As the Internet of Things starts producing streams of data, there will need to be a processor capable of handling them. Cloudera chief technologist Eli Collins says open source Spark will be that engine, and that means it's destined to become the default data processor inside of Hadoop.
That belief is behind Cloudera's launch of the One Platform Initiative on Wednesday, Sept. 9. Spark is currently the most active project inside the Apache Software Foundation.
Spark may be considered the rightful successor to MapReduce, which was born 15 years ago inside Google as part of the operations behind the world's leading search engine. Indeed, Collins said, there's now 50% more developer activity behind the Spark project than there is backing Hadoop itself.
In Collins's and Cloudera's view, that means Spark is eventually destined to replace MapReduce. It's not so much that MapReduce is deficient. On the contrary, many Spark algorithms implement the same ideas as MapReduce. But it's time for a more up-to-date design for data distribution on a cluster, Collins said in an interview.
"Spark builds on research and work done for MapReduce. It's a successor," Collins said on the eve of Cloudera's announcement of a One Platform Initiative.
[Want to learn more about what's behind Hadoop? See Big Data Moves Toward Real Time Analysis.]
The One Platform Initiative has a lot of work to do before Spark becomes that replacement. Hadoop was born as an extension of MapReduce in 2005 when Doug Cutting at Yahoo built a distributed file system (HDFS) to work with it -- creating Hadoop in the process.
Collins said some of the needed work on Spark has been underway for the last two years. "We thought 18 months ago that Spark was ready to be put in as the engine in place of MapReduce," and Cloudera committed developers to see that additional, enterprise-oriented work got done. Cloudera employs five of the committers on the Spark Project, or five times more than any of its competitors, Collins noted.
Cloudera has contributed over 370 patches and 43,000 lines of code to the project. It's worked closely with Intel, which chose Cloudera as a partner to further Spark development. From this work, Cloudera has gained insight into the challenges of running Spark in production environments, and it has observed how analytics teams want to use Hadoop, Collins said.
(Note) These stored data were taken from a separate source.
-- pv_equiv track=rewrite | github.com/kase1111-hash/Lexicon | src/analysis/contact_detection.py | _cluster_by_time_period
-- ===== SOURCE A (Python) =====
-- from collections import defaultdict
--
-- def _cluster_by_time_period(
--
--     borrowings: list[dict],
-- ) -> dict[tuple[int, int], list[dict]]:
--     """Cluster borrowings by time period (century)."""
--     clusters: dict[tuple[int, int], list[dict]] = defaultdict(list)
--
--     for b in borrowings:
--         date = b.get("date")
--         if date is None:
--             continue
--
--         century_start = (date // 100) * 100
--         period = (century_start, century_start + 100)
--         clusters[period].append(b)
--
--     return clusters
-- ===== SOURCE B (Python) =====
-- from collections import defaultdict
--
-- def _cluster_by_time_period(borrowings):
--     """Cluster borrowings by time period (century) — per-century filter passes."""
--     dated = [b for b in borrowings if b.get("date") is not None]
--     keys = []
--     for b in dated:
--         c = (b["date"] // 100) * 100
--         if c not in keys:
--             keys.append(c)
--     clusters = defaultdict(list)
--     for c in keys:
--         clusters[(c, c + 100)] = [b for b in dated if (b["date"] // 100) * 100 == c]
--     return clusters
-- ===== Notes on version B (the rewrite author's own statement) =====
-- stated objective: alternative
-- what changed: A builds the dict in one pass, appending each borrowing to its century bucket as it goes; B first collects the distinct century keys in first-occurrence order and then builds each bucket with a separate filter pass over the dated borrowings.
import Mathlib
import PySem

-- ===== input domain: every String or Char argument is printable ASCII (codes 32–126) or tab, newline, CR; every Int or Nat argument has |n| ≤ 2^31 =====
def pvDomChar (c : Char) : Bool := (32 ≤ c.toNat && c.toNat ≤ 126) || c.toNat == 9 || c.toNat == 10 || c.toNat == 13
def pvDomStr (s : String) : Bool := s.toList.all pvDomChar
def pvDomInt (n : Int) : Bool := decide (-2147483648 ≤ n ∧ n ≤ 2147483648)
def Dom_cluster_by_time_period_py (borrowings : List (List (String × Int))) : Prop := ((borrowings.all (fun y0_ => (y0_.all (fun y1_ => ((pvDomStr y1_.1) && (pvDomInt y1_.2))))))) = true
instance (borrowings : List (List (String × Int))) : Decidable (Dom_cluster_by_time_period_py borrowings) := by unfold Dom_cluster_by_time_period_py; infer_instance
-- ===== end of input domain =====

-- B replaces A's single-pass dict-append loop by: collect distinct century keys in
-- first-occurrence order, then build each bucket with a separate filter pass (objective: alternative).

-- ===== PORT A =====
-- A: one pass; clusters is a defaultdict(list); skip entries without a "date"; append b under (century_start, century_start+100).
def cluster_by_time_period_py (borrowings : List (List (String × Int))) : List (Int × Int × List (List (String × Int))) :=
  (borrowings.foldl
    (fun (clusters : PySem.Dict (Int × Int) (List (List (String × Int)))) b =>
      match (PySem.Dict.mk b).get? "date" with
      | none => clusters
      | some date =>
        let century_start := PySem.Int.floordiv date 100 * 100
        clusters.modify (century_start, century_start + 100) [] (· ++ [b]))
    PySem.Dict.empty).items.map (fun p => (p.1.1, p.1.2, p.2))

-- ===== PORT B =====
-- B: filter to dated borrowings; dedup their centuries in first-occurrence order; one filter pass per key.
def cluster_by_time_period_py_alt (borrowings : List (List (String × Int))) : List (Int × Int × List (List (String × Int))) :=
  let dated := borrowings.filter (fun b => ((PySem.Dict.mk b).get? "date").isSome)
  let keys : PySem.Set Int := dated.foldl
    (fun ks b =>
      match (PySem.Dict.mk b).get? "date" with
      | some d => PySem.Set.add ks (PySem.Int.floordiv d 100 * 100)
      | none => ks)  -- unreachable on dated (b["date"] is present)
    PySem.Set.empty
  keys.map (fun c => (c, c + 100,
    dated.filter (fun b =>
      match (PySem.Dict.mk b).get? "date" with
      | some d => PySem.Int.floordiv d 100 * 100 == c
      | none => false)))  -- unreachable on dated

-- ===== PRECONDITION & SPEC =====
def Spec_cluster_by_time_period_py (borrowings : List (List (String × Int))) (out : List (Int × Int × List (List (String × Int)))) : Prop := out = cluster_by_time_period_py_alt borrowings
instance (borrowings : List (List (String × Int))) (out : List (Int × Int × List (List (String × Int)))) : Decidable (Spec_cluster_by_time_period_py borrowings out) := by unfold Spec_cluster_by_time_period_py; infer_instance

-- ===== CLAIM (what is proved, stated in full; the proofs are below) =====
def Claim_equal_cluster_by_time_period_py : Prop := ∀ (borrowings : List (List (String × Int))), Dom_cluster_by_time_period_py borrowings → Spec_cluster_by_time_period_py borrowings (cluster_by_time_period_py borrowings)

-- ===== LEMMAS AND PROOFS =====

-- century of a borrowing, if it has a date
def pvCent (b : List (String × Int)) : Option Int :=
  ((PySem.Dict.mk b).get? "date").map (fun d => PySem.Int.floordiv d 100 * 100)

-- the (period, borrowing) pairs A's loop actually inserts
def pvPairs (l : List (List (String × Int))) : List ((Int × Int) × List (String × Int)) :=
  l.filterMap (fun b => (pvCent b).map (fun c => ((c, c + 100), b)))

theorem pvPairs_cons_none (b : List (String × Int)) (t : List (List (String × Int)))
    (h : (PySem.Dict.mk b).get? "date" = none) : pvPairs (b :: t) = pvPairs t := by
  simp [pvPairs, List.filterMap_cons, pvCent, h]

theorem pvPairs_cons_some (b : List (String × Int)) (t : List (List (String × Int))) (d : Int)
    (h : (PySem.Dict.mk b).get? "date" = some d) :
    pvPairs (b :: t) = ((PySem.Int.floordiv d 100 * 100, PySem.Int.floordiv d 100 * 100 + 100), b) :: pvPairs t := by
  simp [pvPairs, List.filterMap_cons, pvCent, h]

theorem pvCentFM_cons_none (b : List (String × Int)) (t : List (List (String × Int)))
    (h : (PySem.Dict.mk b).get? "date" = none) :
    List.filterMap pvCent (b :: t) = List.filterMap pvCent t := by
  simp [List.filterMap_cons, pvCent, h]

theorem pvCentFM_cons_some (b : List (String × Int)) (t : List (List (String × Int))) (d : Int)
    (h : (PySem.Dict.mk b).get? "date" = some d) :
    List.filterMap pvCent (b :: t) = PySem.Int.floordiv d 100 * 100 :: List.filterMap pvCent t := by
  simp [List.filterMap_cons, pvCent, h]

theorem pvFoldA_eq_pairs (l : List (List (String × Int)))
    (d : PySem.Dict (Int × Int) (List (List (String × Int)))) :
    l.foldl
      (fun clusters b =>
        match (PySem.Dict.mk b).get? "date" with
        | none => clusters
        | some date =>
          let cs := PySem.Int.floordiv date 100 * 100
          clusters.modify (cs, cs + 100) [] (· ++ [b])) d
    = (pvPairs l).foldl (fun d p => d.modify p.1 [] (· ++ [p.2])) d := by
  induction l generalizing d with
  | nil => rfl
  | cons b t ih =>
    simp only [List.foldl_cons]
    cases h : (PySem.Dict.mk b).get? "date" with
    | none =>
      rw [pvPairs_cons_none b t h]
      simpa only [h] using ih d
    | some date =>
      rw [pvPairs_cons_some b t date h]
      simp only [List.foldl_cons]
      simpa only [h] using ih _

theorem pvOfList_map_inj {α β : Type} [BEq α] [LawfulBEq α] [BEq β] [LawfulBEq β]
    (g : α → β) (hg : Function.Injective g) (l : List α) :
    PySem.Set.ofList (l.map g) = (PySem.Set.ofList l).map g := by
  induction l using List.reverseRecOn with
  | nil => rfl
  | append_singleton t x ih =>
    rw [List.map_append, List.map_singleton, PySem.Set.ofList_append_singleton,
      PySem.Set.ofList_append_singleton, ih]
    by_cases hx : x ∈ PySem.Set.ofList t
    · rw [PySem.Set.add_of_mem hx, PySem.Set.add_of_mem (List.mem_map_of_mem hx)]
    · rw [PySem.Set.add_of_not_mem hx, PySem.Set.add_of_not_mem
        (by simp only [List.mem_map]; rintro ⟨y, hy, hxy⟩; exact hx (hg hxy ▸ hy)),
        List.map_append, List.map_singleton]

theorem pvPairs_keys (l : List (List (String × Int))) :
    (pvPairs l).map (·.1) = (l.filterMap pvCent).map (fun c => (c, c + 100)) := by
  induction l with
  | nil => rfl
  | cons b t ih =>
    cases h : (PySem.Dict.mk b).get? "date" with
    | none => rw [pvPairs_cons_none b t h, pvCentFM_cons_none b t h]; exact ih
    | some d =>
      rw [pvPairs_cons_some b t d h, pvCentFM_cons_some b t d h, List.map_cons, List.map_cons, ih]

theorem pvPairs_filter (l : List (List (String × Int))) (c : Int) :
    ((pvPairs l).filter (fun p => p.1 == (c, c + 100))).map (·.2)
      = l.filter (fun b => pvCent b == some c) := by
  induction l with
  | nil => rfl
  | cons b t ih =>
    cases h : (PySem.Dict.mk b).get? "date" with
    | none =>
      have hc : pvCent b = none := by simp [pvCent, h]
      rw [pvPairs_cons_none b t h, List.filter_cons]
      simp only [hc, ih]
      simp
    | some d =>
      have hfd : PySem.Int.floordiv d 100 = d / 100 := PySem.Int.floordiv_eq_ediv_of_pos (by norm_num)
      have hc : pvCent b = some (d / 100 * 100) := by simp [pvCent, h, hfd]
      rw [pvPairs_cons_some b t d h, hfd, List.filter_cons, List.filter_cons, hc]
      by_cases hcc : d / 100 * 100 = c
      · simp [hcc, ih]
      · have h1 : (((d / 100 * 100 : Int), (d / 100 * 100 + 100 : Int)) == (c, c + 100)) = false := by
          simp [Prod.ext_iff]; omega
        simp [h1, hcc, ih]

theorem pvKeysB_aux (l : List (List (String × Int))) (s : PySem.Set Int) :
    (l.filter (fun b => ((PySem.Dict.mk b).get? "date").isSome)).foldl
      (fun ks b =>
        match (PySem.Dict.mk b).get? "date" with
        | some d => PySem.Set.add ks (PySem.Int.floordiv d 100 * 100)
        | none => ks) s
    = PySem.Set.update s (l.filterMap pvCent) := by
  induction l generalizing s with
  | nil => rfl
  | cons b t ih =>
    simp only [List.filter_cons]
    cases h : (PySem.Dict.mk b).get? "date" with
    | none =>
      rw [pvCentFM_cons_none b t h]
      simpa only [h, Option.isSome_none, Bool.false_eq_true, if_false] using ih s
    | some d =>
      rw [pvCentFM_cons_some b t d h, PySem.Set.update_cons]
      simp only [h, Option.isSome_some, if_true, List.foldl_cons]
      simpa only [h] using ih _

theorem pvKeysB (l : List (List (String × Int))) :
    (l.filter (fun b => ((PySem.Dict.mk b).get? "date").isSome)).foldl
      (fun ks b =>
        match (PySem.Dict.mk b).get? "date" with
        | some d => PySem.Set.add ks (PySem.Int.floordiv d 100 * 100)
        | none => ks) PySem.Set.empty
    = PySem.Set.ofList (l.filterMap pvCent) := by
  have h := pvKeysB_aux l PySem.Set.empty
  simpa [PySem.Set.update_nil_left] using h

-- B's per-key filter over the dated list equals the filter over all of l
theorem pvFilterB (l : List (List (String × Int))) (c : Int) :
    (l.filter (fun b => ((PySem.Dict.mk b).get? "date").isSome)).filter
      (fun b =>
        match (PySem.Dict.mk b).get? "date" with
        | some d => PySem.Int.floordiv d 100 * 100 == c
        | none => false)
    = l.filter (fun b => pvCent b == some c) := by
  rw [List.filter_filter]
  apply List.filter_congr
  intro b _
  cases h : (PySem.Dict.mk b).get? "date" <;> simp [pvCent, h]

theorem cluster_py_spec_aux (l : List (List (String × Int))) :
    cluster_by_time_period_py l = cluster_by_time_period_py_alt l := by
  have hg : Function.Injective (fun c : Int => (c, c + 100)) := by
    intro a b h; simpa [Prod.ext_iff] using h
  have hnd : ((pvPairs l).foldl (fun d p => d.modify p.1 [] (· ++ [p.2]))
      (PySem.Dict.empty : PySem.Dict (Int × Int) (List (List (String × Int))))).keys.Nodup := by
    exact PySem.Dict.nodup_keys_foldl_modify_key _ _ _ _ _ (by simp)
  unfold cluster_by_time_period_py
  simp only [cluster_by_time_period_py_alt]
  rw [pvFoldA_eq_pairs, pvKeysB,
    PySem.Dict.items_eq_map_keys _ hnd ([] : List (List (String × Int))),
    PySem.Dict.keys_foldl_modify_key]
  simp only [PySem.Dict.keys_empty, PySem.Set.update_nil_left]
  rw [pvPairs_keys, pvOfList_map_inj _ hg, List.map_map, List.map_map]
  apply List.map_congr_left
  intro c _
  simp only [Function.comp, Function.comp_apply]
  rw [PySem.Dict.getD_foldl_modify_append, pvPairs_filter, pvFilterB,
    PySem.Dict.getD_empty, List.nil_append]

-- ===== VERDICT (by name: the statement is the Claim_ definition above) =====
theorem cluster_by_time_period_py_spec : Claim_equal_cluster_by_time_period_py := by
  intro l _
  unfold Spec_cluster_by_time_period_py
  exact cluster_py_spec_aux l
Nevertheless, getting Spark into Hadoop as a replacement engine is still a community effort. There are over 200 developers involved in Spark's ongoing development.
Between Cloudera, Hortonworks, and MapR, there are at least 2,000 companies making use of the current Hadoop based on MapReduce. For a version based on Spark to replace it, Spark will need to do more than just match the scale and performance of MapReduce jobs running today. Those jobs can involve hundreds of terabytes of data daily.
"Spark is well on its way to replace MapReduce to enable jobs with hundreds of executors each, running simultaneously on large multi-tenant clusters ... but there is still some heavy lifting to do," noted Mike Olson, Cloudera chief strategy officer, in the announcement.
Collins said Spark will need to be able to exceed MapReduce's capabilities. Spark is becoming a superset of MapReduce, able to provide all its functions and then some. Spark "can be an order of magnitude faster," said Collins. Its APIs "are a lot nicer for writing a data pipeline" to work with Hadoop, and you can create data applications in a number of programming languages. MapReduce prefers that you write those programs in Java.
The One Platform Initiative is focused on getting Spark ready to work with Hadoop in four key areas: security, scale, management, and streaming. The Internet of Things will generate streams of data. Spark already has a data streaming capability. Now it needs that capability to be integrated with Hadoop operations. In addition, Spark comes with an existing library of machine learning algorithms, a match for its ability to absorb and use data streamed off the Internet of Things.
At the same time, Spark needs to be integrated with other components of the Apache software library, including open source search Solr; open source Pig, a language for building Hadoop applications; HBase, a Java-based NoSQL system that runs on top of HDFS; and Hive, a data warehouse that works with Hadoop.
Collins noted that regulated industries need more security, access control, encryption for data both in motion and at rest, and auditability in a Spark-based Hadoop before they can use it. One goal of the One Initiative Project will be to place it in those industries.
Cloudera plans to incorporate an updated version of Spark as the core engine of its open source version of Hadoop, Cloudera CDH. That is expected to happen sometime in 2016 as it moves CDH into version 6.0, Collin said. It's currently on release 5.4.5.